I have been following the method "SDS-based DNA extraction method" of Zhou et al. 1993. DNA Recovery from Soils of Diverse Composition. AEM. but not getting 16S rDNA amplification from universal primer (27F and 1492R). Primers are working well.
Have you checked the DNA concentration either by nanodrop or by mere observation in agarose gel. Is there any brown tinge after you have suspended your DNA either in water or buffer, If so you need to dilute your DNA further or purify it by phenol:chloroform extraction for two three times and dilute it further and try doing PCR. you will get amplification.
Thanks Baskaran and Rosa. I checked the concentration in agarose gel. there was about 50-60ng/5microL. ya there are borwn tinge when i suspended DNA in water. Once I tried to re-purify it by phenol -chloroform but lost all the DNA. is any other way? please
how you come to a conclusion that you have lost the DNA from the sample. what is the step you followed to re-purify? brown tinge is nothing but the impurities that are interferes your PCR reaction. Dilute the DNA to 10 fold i.e take 10 microlitres from the main stock and suspend it in 90 microlitres of sterile water and do PCR. Even if you didnt get any amplification, what is the protocol you followed for re-purification?

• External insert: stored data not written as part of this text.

-- pv_equiv track=rewrite | github.com/aliyagubov/kod | Camel case of a given sentence.py | convertToCamelCase
-- ===== SOURCE A (Python) =====
-- def convertToCamelCase(s):
--     res = []
--
--     # Flag to indicate when to capitalize the next letter
--     capitalizeNext = False
--
--     for i in range(len(s)):
--
--         # If we encounter a space, set the flag to capitalize
--         # the next character
--         if s[i] == ' ':
--             capitalizeNext = True
--
--         # If the flag is set, capitalize the current character
--         elif capitalizeNext:
--             res.append(s[i].upper())
--
--             # Reset the flag after capitalization
--             capitalizeNext = False
--
--         # Otherwise, just add the current character to the result
--         else:
--             res.append(s[i])
--
--     return ''.join(res)
-- ===== SOURCE B (Python) =====
-- def convertToCamelCase(s):
--     # split/transform/join instead of a stateful char-by-char scan
--     words = s.split(' ')
--     return words[0] + ''.join(w[:1].upper() + w[1:] for w in words[1:])
-- ===== Notes on version B (the rewrite author's own statement) =====
-- stated objective: idiomatic
-- what changed: Replaced the stateful character-by-character scan with a capitalizeNext flag by a single-space split/transform/join decomposition: keep the first word, uppercase the first character of every later word, concatenate.
import Mathlib
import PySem

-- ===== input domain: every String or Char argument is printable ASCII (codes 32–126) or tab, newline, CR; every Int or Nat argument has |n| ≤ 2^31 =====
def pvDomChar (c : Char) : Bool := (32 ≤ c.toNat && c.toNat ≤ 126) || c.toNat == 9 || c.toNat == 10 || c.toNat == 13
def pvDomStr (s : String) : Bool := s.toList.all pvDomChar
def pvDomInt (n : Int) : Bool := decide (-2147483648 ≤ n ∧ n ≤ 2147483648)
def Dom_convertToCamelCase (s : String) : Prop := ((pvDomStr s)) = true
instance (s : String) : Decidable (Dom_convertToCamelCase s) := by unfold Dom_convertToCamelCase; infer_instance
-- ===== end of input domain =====

-- B replaces A's stateful character scan (a capitalizeNext flag) by a split(' ')/transform/join decomposition.

-- ===== PORT A =====
-- A: loop over the characters, keeping the result list and the capitalizeNext flag.
def convertToCamelCase (s : String) : String :=
  let st := s.toList.foldl
    (fun (st : List Char × Bool) c =>
      if c = ' ' then (st.1, true)
      else if st.2 then (st.1 ++ [PySem.Chars.upperChar c], false)
      else (st.1 ++ [c], false))
    ([], false)
  String.ofList st.1

-- ===== PORT B =====
-- w[:1].upper() + w[1:] : uppercase the first character of a (possibly empty) word
def pvCapWord (w : List Char) : List Char :=
  match w with
  | [] => []
  | c :: cs => PySem.Chars.upperChar c :: cs

def convertToCamelCase_alt (s : String) : String :=
  match PySem.Chars.splitOn s.toList [' '] with
  | [] => ""   -- unreachable: split(' ') always yields at least one word
  | w :: ws => String.ofList (w ++ (ws.map pvCapWord).flatten)

-- ===== PRECONDITION & SPEC =====
def Spec_convertToCamelCase (s : String) (out : String) : Prop := out = convertToCamelCase_alt s
instance (s : String) (out : String) : Decidable (Spec_convertToCamelCase s out) := by unfold Spec_convertToCamelCase; infer_instance

-- ===== CLAIM (what is proved, stated in full; the proofs are below) =====
def Claim_equal_convertToCamelCase : Prop := ∀ (s : String), Dom_convertToCamelCase s → Spec_convertToCamelCase s (convertToCamelCase s)

-- ===== LEMMAS AND PROOFS =====

-- A's loop as a structural recursion producing the output front-to-back
def pvGoA : List Char → Bool → List Char
  | [], _ => []
  | c :: cs, f =>
    if c = ' ' then pvGoA cs true
    else if f then PySem.Chars.upperChar c :: pvGoA cs false
    else c :: pvGoA cs false

lemma pvFoldA (cs : List Char) : ∀ (res : List Char) (f : Bool),
    (cs.foldl
      (fun (st : List Char × Bool) c =>
        if c = ' ' then (st.1, true)
        else if st.2 then (st.1 ++ [PySem.Chars.upperChar c], false)
        else (st.1 ++ [c], false))
      (res, f)).1 = res ++ pvGoA cs f := by
  induction cs with
  | nil => intro res f; simp [pvGoA]
  | cons c cs ih =>
    intro res f
    by_cases hc : c = ' '
    · simp [List.foldl, hc, pvGoA, ih]
    · cases f <;> simp [List.foldl, hc, pvGoA, ih]

-- split on a single space, structurally (proof-side model of splitOn)
def pvSplitAux : List Char → List Char → List (List Char)
  | [], cur => [cur.reverse]
  | c :: cs, cur => if c = ' ' then cur.reverse :: pvSplitAux cs [] else pvSplitAux cs (c :: cur)

lemma pvGo_eq (fuel : Nat) : ∀ (l cur : List Char) (acc : List (List Char)),
    l.length < fuel →
    PySem.Chars.splitOn.go [' '] fuel l cur acc = acc.reverse ++ pvSplitAux l cur := by
  induction fuel with
  | zero => intro l cur acc h; omega
  | succ fuel ih =>
    intro l cur acc h
    cases l with
    | nil => simp [PySem.Chars.splitOn.go, pvSplitAux]
    | cons c rest =>
      by_cases hc : c = ' '
      · subst hc
        rw [show PySem.Chars.splitOn.go [' '] (fuel+1) (' ' :: rest) cur acc
              = PySem.Chars.splitOn.go [' '] fuel rest [] (cur.reverse :: acc) by
            simp [PySem.Chars.splitOn.go, List.isPrefixOf]]
        rw [ih rest [] (cur.reverse :: acc) (by simpa using Nat.lt_of_succ_lt_succ h)]
        simp [pvSplitAux]
      · rw [show PySem.Chars.splitOn.go [' '] (fuel+1) (c :: rest) cur acc
              = PySem.Chars.splitOn.go [' '] fuel rest (c :: cur) acc by
            simp [PySem.Chars.splitOn.go, List.isPrefixOf, Ne.symm hc]]
        rw [ih rest (c :: cur) acc (by simpa using Nat.lt_of_succ_lt_succ h)]
        simp [pvSplitAux, hc]

lemma pvSplit_eq (cs : List Char) : PySem.Chars.splitOn cs [' '] = pvSplitAux cs [] := by
  have := pvGo_eq (cs.length + 1) cs [] [] (by omega)
  simpa [PySem.Chars.splitOn] using this

-- shifting the current-word accumulator
lemma pvSplitAux_shift (cs : List Char) : ∀ (cur : List Char),
    pvSplitAux cs cur =
      match pvSplitAux cs [] with
      | [] => []
      | w :: ws => (cur.reverse ++ w) :: ws := by
  induction cs with
  | nil => intro cur; simp [pvSplitAux]
  | cons c cs ih =>
    intro cur
    by_cases hc : c = ' '
    · simp [pvSplitAux, hc]
    · simp only [pvSplitAux, if_neg hc]
      rw [ih (c :: cur), ih [c]]
      cases pvSplitAux cs [] <;> simp

lemma pvSplitAux_ne_nil (cs : List Char) : ∀ cur, pvSplitAux cs cur ≠ [] := by
  induction cs with
  | nil => intro cur; simp [pvSplitAux]
  | cons c cs ih =>
    intro cur
    by_cases hc : c = ' ' <;> simp [pvSplitAux, hc, ih]

-- the core correspondence: A's scan vs split/cap/join
lemma pvMain (cs : List Char) :
    (pvGoA cs false =
      (match pvSplitAux cs [] with
       | [] => []
       | w :: ws => w ++ (ws.map pvCapWord).flatten)) ∧
    pvGoA cs true = ((pvSplitAux cs []).map pvCapWord).flatten := by
  induction cs with
  | nil => simp [pvGoA, pvSplitAux, pvCapWord]
  | cons c cs ih =>
    by_cases hc : c = ' '
    · subst hc
      constructor
      · simpa [pvGoA, pvSplitAux] using ih.2
      · simpa [pvGoA, pvSplitAux, pvCapWord] using ih.2
    · have hshape := pvSplitAux_ne_nil cs []
      simp only [pvGoA, if_neg hc, pvSplitAux]
      rw [pvSplitAux_shift cs [c]]
      cases h : pvSplitAux cs [] with
      | nil => exact absurd h hshape
      | cons w ws =>
        rw [h] at ih
        constructor
        · simp [ih.1]
        · simp [pvCapWord, ih.1]

-- ===== VERDICT (by name: the statement is the Claim_ definition above) =====
theorem convertToCamelCase_spec : Claim_equal_convertToCamelCase := by
  intro s _
  unfold Spec_convertToCamelCase convertToCamelCase convertToCamelCase_alt
  rw [pvSplit_eq]
  have hshape := pvSplitAux_ne_nil s.toList []
  have hm := (pvMain s.toList).1
  cases h : pvSplitAux s.toList [] with
  | nil => exact absurd h hshape
  | cons w ws =>
    rw [h] at hm
    simp [pvFoldA, hm]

Dear Baskaran, ofclourse after gel electrophoresis i drawn my conclusion. I tried with Phenol (saturate with tris-cl, pH 8)-chloroform (1:1 ratio) and then precipitated with chilled 99% ethanol. but not tried with diluted DNA samples it may work. well thanks for suggestion.

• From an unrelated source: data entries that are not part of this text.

-- pv_equiv track=rewrite | github.com/prajwalaher33/feeshr | apps/agents/feeshr_agents/built_in/reviewer.py | _is_security_sensitive
-- ===== SOURCE A (Python) =====
-- from typing import List
--
-- def _is_security_sensitive(file_paths: List[str]) -> bool:
--     """
--     Determine if a PR touches security-sensitive files.
--
--     Args:
--         file_paths: List of changed file paths
--
--     Returns:
--         True if any file is in a security-sensitive area
--     """
--     sensitive_patterns = [
--         "auth", "crypto", "password", "token", "secret",
--         "sql", "query", "database", "network", "http",
--         "file", "path", "upload", "download",
--     ]
--     for path in file_paths:
--         path_lower = path.lower()
--         if any(pattern in path_lower for pattern in sensitive_patterns):
--             return True
--     return False
-- ===== SOURCE B (Python) =====
-- from typing import List
--
-- _SENSITIVE = [
--     "auth", "crypto", "password", "token", "secret",
--     "sql", "query", "database", "network", "http",
--     "file", "path", "upload", "download",
-- ]
--
-- # first-letter dispatch table: char -> keywords starting with it
-- _BY_FIRST = {}
-- for _k in _SENSITIVE:
--     _BY_FIRST.setdefault(_k[0], []).append(_k)
--
-- def _is_security_sensitive(file_paths: List[str]) -> bool:
--     """Single left-to-right scan of each lowercased path: at every position,
--     only the keywords whose first letter matches the current character are
--     tested as prefixes of the remaining suffix."""
--     for path in file_paths:
--         s = path.lower()
--         for i, c in enumerate(s):
--             for k in _BY_FIRST.get(c, ()):
--                 if s[i:].startswith(k):
--                     return True
--     return False
-- ===== Notes on version B (the rewrite author's own statement) =====
-- stated objective: alternative
-- what changed: Instead of testing all 14 keywords as substrings of each lowercased path (library substring search per keyword), B precomputes a first-letter dispatch table and makes one positional left-to-right scan of each path, testing as prefixes at each position only the keywords whose first letter matches the current character.
import Mathlib
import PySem

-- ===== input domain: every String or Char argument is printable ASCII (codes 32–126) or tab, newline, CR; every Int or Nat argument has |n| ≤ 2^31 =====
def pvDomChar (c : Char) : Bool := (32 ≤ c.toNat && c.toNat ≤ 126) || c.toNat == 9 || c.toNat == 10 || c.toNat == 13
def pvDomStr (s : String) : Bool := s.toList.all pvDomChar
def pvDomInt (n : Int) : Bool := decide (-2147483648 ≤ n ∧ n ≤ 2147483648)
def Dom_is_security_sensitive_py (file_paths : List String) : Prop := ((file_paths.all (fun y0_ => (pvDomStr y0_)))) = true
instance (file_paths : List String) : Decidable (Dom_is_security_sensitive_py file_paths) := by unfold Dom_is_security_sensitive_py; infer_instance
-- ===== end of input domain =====

-- B replaces A's pattern-major loop (14 library substring searches per path) by one positional
-- left-to-right scan of each lowercased path with a first-letter dispatch table (objective: alternative).

-- ===== PORT A =====
def sensitive_patterns : List String :=
  ["auth", "crypto", "password", "token", "secret",
   "sql", "query", "database", "network", "http",
   "file", "path", "upload", "download"]

-- for path: if any(pattern in path_lower for pattern in …): return True / return False  ⇒  List.any
def is_security_sensitive_py (file_paths : List String) : Bool :=
  file_paths.any (fun path =>
    let path_lower := PySem.Str.lower path
    sensitive_patterns.any (fun pattern => PySem.Str.isIn pattern path_lower))

-- ===== PORT B =====
def bSensitive : List String :=
  ["auth", "crypto", "password", "token", "secret",
   "sql", "query", "database", "network", "http",
   "file", "path", "upload", "download"]

-- _BY_FIRST: the module-level setdefault/append loop; _BY_FIRST.setdefault(k[0], []).append(k)
-- extends the stored (or fresh empty) list in place, i.e. insert (getD ++ [k]) — exact here.
def bByFirst : PySem.Dict Char (List String) :=
  bSensitive.foldl
    (fun d k => d.insert (k.toList.headD ' ') (d.getD (k.toList.headD ' ') [] ++ [k]))
    PySem.Dict.empty

-- for i, c in enumerate(s): for k in _BY_FIRST.get(c, ()): if s[i:].startswith(k): return True
def is_security_sensitive_py_alt (file_paths : List String) : Bool :=
  file_paths.any (fun path =>
    let s := (PySem.Str.lower path).toList
    (PySem.List.enumerate s 0).any (fun ic =>
      (bByFirst.getD ic.2 []).any (fun k =>
        PySem.Chars.startswith (PySem.List.slice s (some ic.1) none) k.toList)))

-- ===== PRECONDITION & SPEC =====
def Spec_is_security_sensitive_py (file_paths : List String) (out : Bool) : Prop := out = is_security_sensitive_py_alt file_paths
instance (file_paths : List String) (out : Bool) : Decidable (Spec_is_security_sensitive_py file_paths out) := by unfold Spec_is_security_sensitive_py; infer_instance

-- ===== CLAIM (what is proved, stated in full; the proofs are below) =====
def Claim_equal_is_security_sensitive_py : Prop := ∀ (file_paths : List String), Dom_is_security_sensitive_py file_paths → Spec_is_security_sensitive_py file_paths (is_security_sensitive_py file_paths)

-- ===== LEMMAS AND PROOFS =====

-- the dispatch table, evaluated
set_option maxRecDepth 4000 in
lemma bByFirst_eq : bByFirst = PySem.Dict.mk
    [('a', ["auth"]), ('c', ["crypto"]), ('p', ["password", "path"]), ('t', ["token"]),
     ('s', ["secret", "sql"]), ('q', ["query"]), ('d', ["database", "download"]),
     ('n', ["network"]), ('h', ["http"]), ('f', ["file"]), ('u', ["upload"])] := by decide

-- lookup in the dispatch table = membership in the keyword list with matching first letter
set_option maxHeartbeats 1000000 in
lemma mem_getD_bByFirst (c : Char) (k : String) :
    k ∈ bByFirst.getD c [] ↔ k ∈ bSensitive ∧ k.toList.head? = some c := by
  rw [bByFirst_eq]
  simp only [PySem.Dict.getD_eq_get?_getD, PySem.Dict.get?_mk_cons]
  split_ifs <;> simp only [beq_iff_eq] at * <;> (try subst_vars) <;>
    simp only [Option.getD_some, bSensitive] <;>
    (constructor
     · intro h
       fin_cases h <;> decide
     · rintro ⟨hm, hh⟩
       fin_cases hm <;> revert hh <;> simp_all)

-- a nonempty prefix pins down the head
lemma head?_of_prefix {p l : List Char} (h : p <+: l) (hp : p ≠ []) : p.head? = l.head? := by
  rcases h with ⟨t, rfl⟩; cases p <;> simp_all

-- one path: A's 14 substring tests ↔ B's positional scan with first-letter dispatch
lemma per_path (s : List Char) :
    (sensitive_patterns.any (fun pattern => PySem.Chars.isIn pattern.toList s))
    = (PySem.List.enumerate s 0).any (fun ic =>
        (bByFirst.getD ic.2 []).any (fun k =>
          PySem.Chars.startswith (PySem.List.slice s (some ic.1) none) k.toList)) := by
  rw [Bool.eq_iff_iff]
  simp only [List.any_eq_true]
  constructor
  · rintro ⟨p, hp, hin⟩
    obtain ⟨j, hpre⟩ := (PySem.Chars.exists_prefix_drop_iff_isIn (sub := p.toList) (s := s)).mpr hin
    have hne : p.toList ≠ [] := by fin_cases hp <;> decide
    have hj : j < s.length := by
      by_contra hge
      rw [List.drop_eq_nil_of_le (by omega)] at hpre
      exact hne (List.prefix_nil.mp hpre)
    refine ⟨((0 : Int) + (j : Nat), s[j]), ?_, p, ?_, ?_⟩
    · exact (PySem.List.mem_enumerate_iff _ _ _).mpr ⟨j, hj, rfl⟩
    · refine (mem_getD_bByFirst _ _).mpr ⟨by simpa [bSensitive, sensitive_patterns] using hp, ?_⟩
      rw [head?_of_prefix hpre hne, List.head?_drop, List.getElem?_eq_getElem hj]
    · have : ((0 : Int) + (j : Nat)) = ((j : Nat) : Int) := by omega
      rw [this, PySem.List.slice_from_natCast]
      exact (PySem.Chars.startswith_iff _ _).mpr hpre
  · rintro ⟨ic, hic, k, hk, hsw⟩
    obtain ⟨j, hj, rfl⟩ := (PySem.List.mem_enumerate_iff _ _ _).mp hic
    obtain ⟨hkmem, -⟩ := (mem_getD_bByFirst _ _).mp hk
    refine ⟨k, by simpa [bSensitive, sensitive_patterns] using hkmem, ?_⟩
    have : ((0 : Int) + (j : Nat)) = ((j : Nat) : Int) := by omega
    rw [this, PySem.List.slice_from_natCast] at hsw
    exact (PySem.Chars.exists_prefix_drop_iff_isIn _ _).mp
      ⟨j, (PySem.Chars.startswith_iff _ _).mp hsw⟩

-- ===== VERDICT (by name: the statement is the Claim_ definition above) =====
theorem is_security_sensitive_py_spec : Claim_equal_is_security_sensitive_py := by
  intro file_paths _
  unfold Spec_is_security_sensitive_py is_security_sensitive_py is_security_sensitive_py_alt
  congr 1
  funext path
  simpa using per_path (PySem.Str.lower path).toList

Just use the MoBIo power soil DNA extraction kit (up to 10 grams of sediment) and clean your DNA to remove all PCR inhibitors notably humic acids with the MoBio power clean DNA clean-up kit. You still might have to dilute your sample up to 10 x even after this purification to out-dilute all your PCR inhibitors. Don't measure DNA concentrations with the nano drop especially when you expect low biomass and low DNA yields. Use a fluorometric methods instead (pico green). Much more specific than nano drop.

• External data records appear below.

-- pv_equiv track=rewrite | github.com/nmcdev/meteva | meteva/perspact/perspective/p8_new.py | get_middle_veri_para
-- ===== SOURCE A (Python) =====
-- import copy
--
-- def get_middle_veri_para(veri_para):
--     nead_hmfc_methods = ["ts", "bias", "ets", "fal_rate", "hit_rate", "mis_rate"]
--     nead_abcd_methods = ["pc", "spc"]
--     nead_tase_methods = ['me', 'mae', 'mse', 'rmse']
--     mpara = copy.deepcopy(veri_para)
--     methods = veri_para["method"]
--     for method in methods:
--         if method in nead_hmfc_methods:
--             mpara["method"] = ["hmfn"]
--             break
--         if method in nead_abcd_methods:
--             mpara["method"] = ["abcd"]
--             break
--         if method in nead_tase_methods:
--             mpara["method"] = ["tase"]
--
--     return mpara
-- ===== SOURCE B (Python) =====
-- import copy
--
-- def get_middle_veri_para(veri_para):
--     hmfc = {"ts", "bias", "ets", "fal_rate", "hit_rate", "mis_rate"}
--     abcd = {"pc", "spc"}
--     tase = {"me", "mae", "mse", "rmse"}
--     mpara = copy.deepcopy(veri_para)
--     methods = veri_para["method"]
--     decided = next((("hmfn" if m in hmfc else "abcd")
--                     for m in methods if m in hmfc or m in abcd), None)
--     if decided is not None:
--         mpara["method"] = [decided]
--     elif any(m in tase for m in methods):
--         mpara["method"] = ["tase"]
--     return mpara
-- ===== Notes on version B (the rewrite author's own statement) =====
-- stated objective: simpler
-- what changed: Replaces the single interleaved break/no-break loop by two separate passes: next() over the methods filtered to hmfc/abcd picks the breaking decision, and only if none exists an any() pass decides the tase fallback.
import Mathlib
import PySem

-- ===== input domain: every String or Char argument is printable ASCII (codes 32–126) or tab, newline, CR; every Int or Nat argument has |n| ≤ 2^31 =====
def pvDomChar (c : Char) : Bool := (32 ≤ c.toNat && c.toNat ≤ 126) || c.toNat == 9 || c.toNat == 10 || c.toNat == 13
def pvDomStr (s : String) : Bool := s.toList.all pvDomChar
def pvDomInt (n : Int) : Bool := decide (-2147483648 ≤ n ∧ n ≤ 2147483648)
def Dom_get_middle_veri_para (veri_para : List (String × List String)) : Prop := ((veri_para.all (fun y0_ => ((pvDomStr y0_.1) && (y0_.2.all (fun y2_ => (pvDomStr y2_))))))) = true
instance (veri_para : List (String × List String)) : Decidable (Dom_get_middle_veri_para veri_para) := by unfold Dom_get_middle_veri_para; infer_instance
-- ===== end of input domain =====

-- B replaces A's interleaved break/no-break loop by two separate passes (find the first
-- hmfc/abcd method, else an any-pass for tase); same return value on Pre_ (key "method" present).

-- dict helpers on the association-list representation (lookup/assignment go through PySem.Dict)
def pvLookup (l : List (String × List String)) (k : String) : List String :=
  (PySem.Dict.mk l).getD k []
def pvSet (l : List (String × List String)) (k : String) (v : List String) : List (String × List String) :=
  ((PySem.Dict.mk l).insert k v).items

def pvHmfc : List String := ["ts", "bias", "ets", "fal_rate", "hit_rate", "mis_rate"]
def pvAbcd : List String := ["pc", "spc"]
def pvTase : List String := ["me", "mae", "mse", "rmse"]

-- ===== PORT A =====
-- A's for-loop with break: structural recursion carrying the (possibly tase-updated) mpara
def pvALoop (mpara : List (String × List String)) : List String → List (String × List String)
  | [] => mpara
  | m :: rest =>
    if pvHmfc.contains m then pvSet mpara "method" ["hmfn"]
    else if pvAbcd.contains m then pvSet mpara "method" ["abcd"]
    else if pvTase.contains m then pvALoop (pvSet mpara "method" ["tase"]) rest
    else pvALoop mpara rest

def get_middle_veri_para (veri_para : List (String × List String)) : List (String × List String) :=
  let mpara := veri_para
  let methods := pvLookup veri_para "method"
  pvALoop mpara methods

-- ===== PORT B =====
def get_middle_veri_para_alt (veri_para : List (String × List String)) : List (String × List String) :=
  let mpara := veri_para
  let methods := pvLookup veri_para "method"
  match methods.find? (fun m => pvHmfc.contains m || pvAbcd.contains m) with
  | some m => pvSet mpara "method" [if pvHmfc.contains m then "hmfn" else "abcd"]
  | none =>
    if methods.any (fun m => pvTase.contains m) then pvSet mpara "method" ["tase"] else mpara

-- ===== PRECONDITION & SPEC =====
-- Pre_: the Python raises KeyError when the key "method" is absent
def Pre_get_middle_veri_para (veri_para : List (String × List String)) : Prop :=
  "method" ∈ veri_para.map Prod.fst
instance (veri_para : List (String × List String)) : Decidable (Pre_get_middle_veri_para veri_para) := by unfold Pre_get_middle_veri_para; infer_instance

def pvWitness_get_middle_veri_para : (List (String × List String)) := [("method", ["ts", "me"])]

def Spec_get_middle_veri_para (veri_para : List (String × List String)) (out : List (String × List String)) : Prop := out = get_middle_veri_para_alt veri_para
instance (veri_para : List (String × List String)) (out : List (String × List String)) : Decidable (Spec_get_middle_veri_para veri_para out) := by unfold Spec_get_middle_veri_para; infer_instance

-- ===== CLAIM (what is proved, stated in full; the proofs are below) =====
def Claim_equal_get_middle_veri_para : Prop := ∀ (veri_para : List (String × List String)), Dom_get_middle_veri_para veri_para → Pre_get_middle_veri_para veri_para → Spec_get_middle_veri_para veri_para (get_middle_veri_para veri_para)

-- ===== LEMMAS AND PROOFS =====

lemma pvSet_pvSet (l : List (String × List String)) (k : String) (v w : List String) :
    pvSet (pvSet l k v) k w = pvSet l k w := by
  unfold pvSet
  rw [show PySem.Dict.mk (((PySem.Dict.mk l).insert k v).items) = (PySem.Dict.mk l).insert k v from rfl,
      PySem.Dict.insert_insert_self]

lemma pvALoop_eq (ms : List String) (d : List (String × List String)) :
    pvALoop d ms =
      match ms.find? (fun m => pvHmfc.contains m || pvAbcd.contains m) with
      | some m => pvSet d "method" [if pvHmfc.contains m then "hmfn" else "abcd"]
      | none =>
        if ms.any (fun m => pvTase.contains m) then pvSet d "method" ["tase"] else d := by
  induction ms generalizing d with
  | nil => simp [pvALoop]
  | cons m rest ih =>
    by_cases h1 : m ∈ pvHmfc
    · simp [pvALoop, h1]
    · by_cases h2 : m ∈ pvAbcd
      · simp [pvALoop, h1, h2]
      · have hfind : List.find? (fun m => pvHmfc.contains m || pvAbcd.contains m) (m :: rest)
            = List.find? (fun m => pvHmfc.contains m || pvAbcd.contains m) rest := by
          simp [h1, h2]
        by_cases h3 : m ∈ pvTase
        · have hstep : pvALoop d (m :: rest) = pvALoop (pvSet d "method" ["tase"]) rest := by
            simp [pvALoop, h1, h2, h3]
          rw [hstep, ih, hfind]
          cases List.find? (fun m => pvHmfc.contains m || pvAbcd.contains m) rest with
          | none => simp [h3, pvSet_pvSet]
          | some x => simp [pvSet_pvSet]
        · have hstep : pvALoop d (m :: rest) = pvALoop d rest := by
            simp [pvALoop, h1, h2, h3]
          have hany : (m :: rest).any (fun m => pvTase.contains m)
              = rest.any (fun m => pvTase.contains m) := by simp [h3]
          rw [hstep, ih, hfind, hany]

-- ===== VERDICT (by name: the statement is the Claim_ definition above) =====
theorem get_middle_veri_para_spec : Claim_equal_get_middle_veri_para := by
  intro vp _ _
  show get_middle_veri_para vp = get_middle_veri_para_alt vp
  simp only [get_middle_veri_para, get_middle_veri_para_alt]
  exact pvALoop_eq _ _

However, if you decide to use your own method I would use a standard Tris/EDTA/NaCL/SDS extraction buffer and bead beat (zirconium beads) your sediment first. Then incubate with lysozyme (check incubation conditions online) followed by an o/n incubation with proteinase K at 50 degr C. Then extract with PCI 25:24:1 pH8, and precipitate your DNA with 100% ethanol in the presence of NaCl. Wash your pellet with 70% DNA, centrifugate again, dry the pellet and dissolve it in TE pH 8. Your DNA will still be super dirty but you can clean it with the MoBio power clean DNA clean-up kit. Further dilution (~10x or more) of your sample prior to PCR might still be necessary to avoid PCR inhibition. Of course details are missing such as concentrations and incubation times but these are all pretty standard and you can find that info online. The benefits over the use of the MoBio power soil DNA extraction kit (my earlier answer) is that you can play around with sample volume and perhaps improve the extraction efficiency via the enzymatic treatments (which are not part of the MoBio kit). However, in my experience your own method is not per se cheaper than a commercial kit because the costs of ingredients and consumables do add up.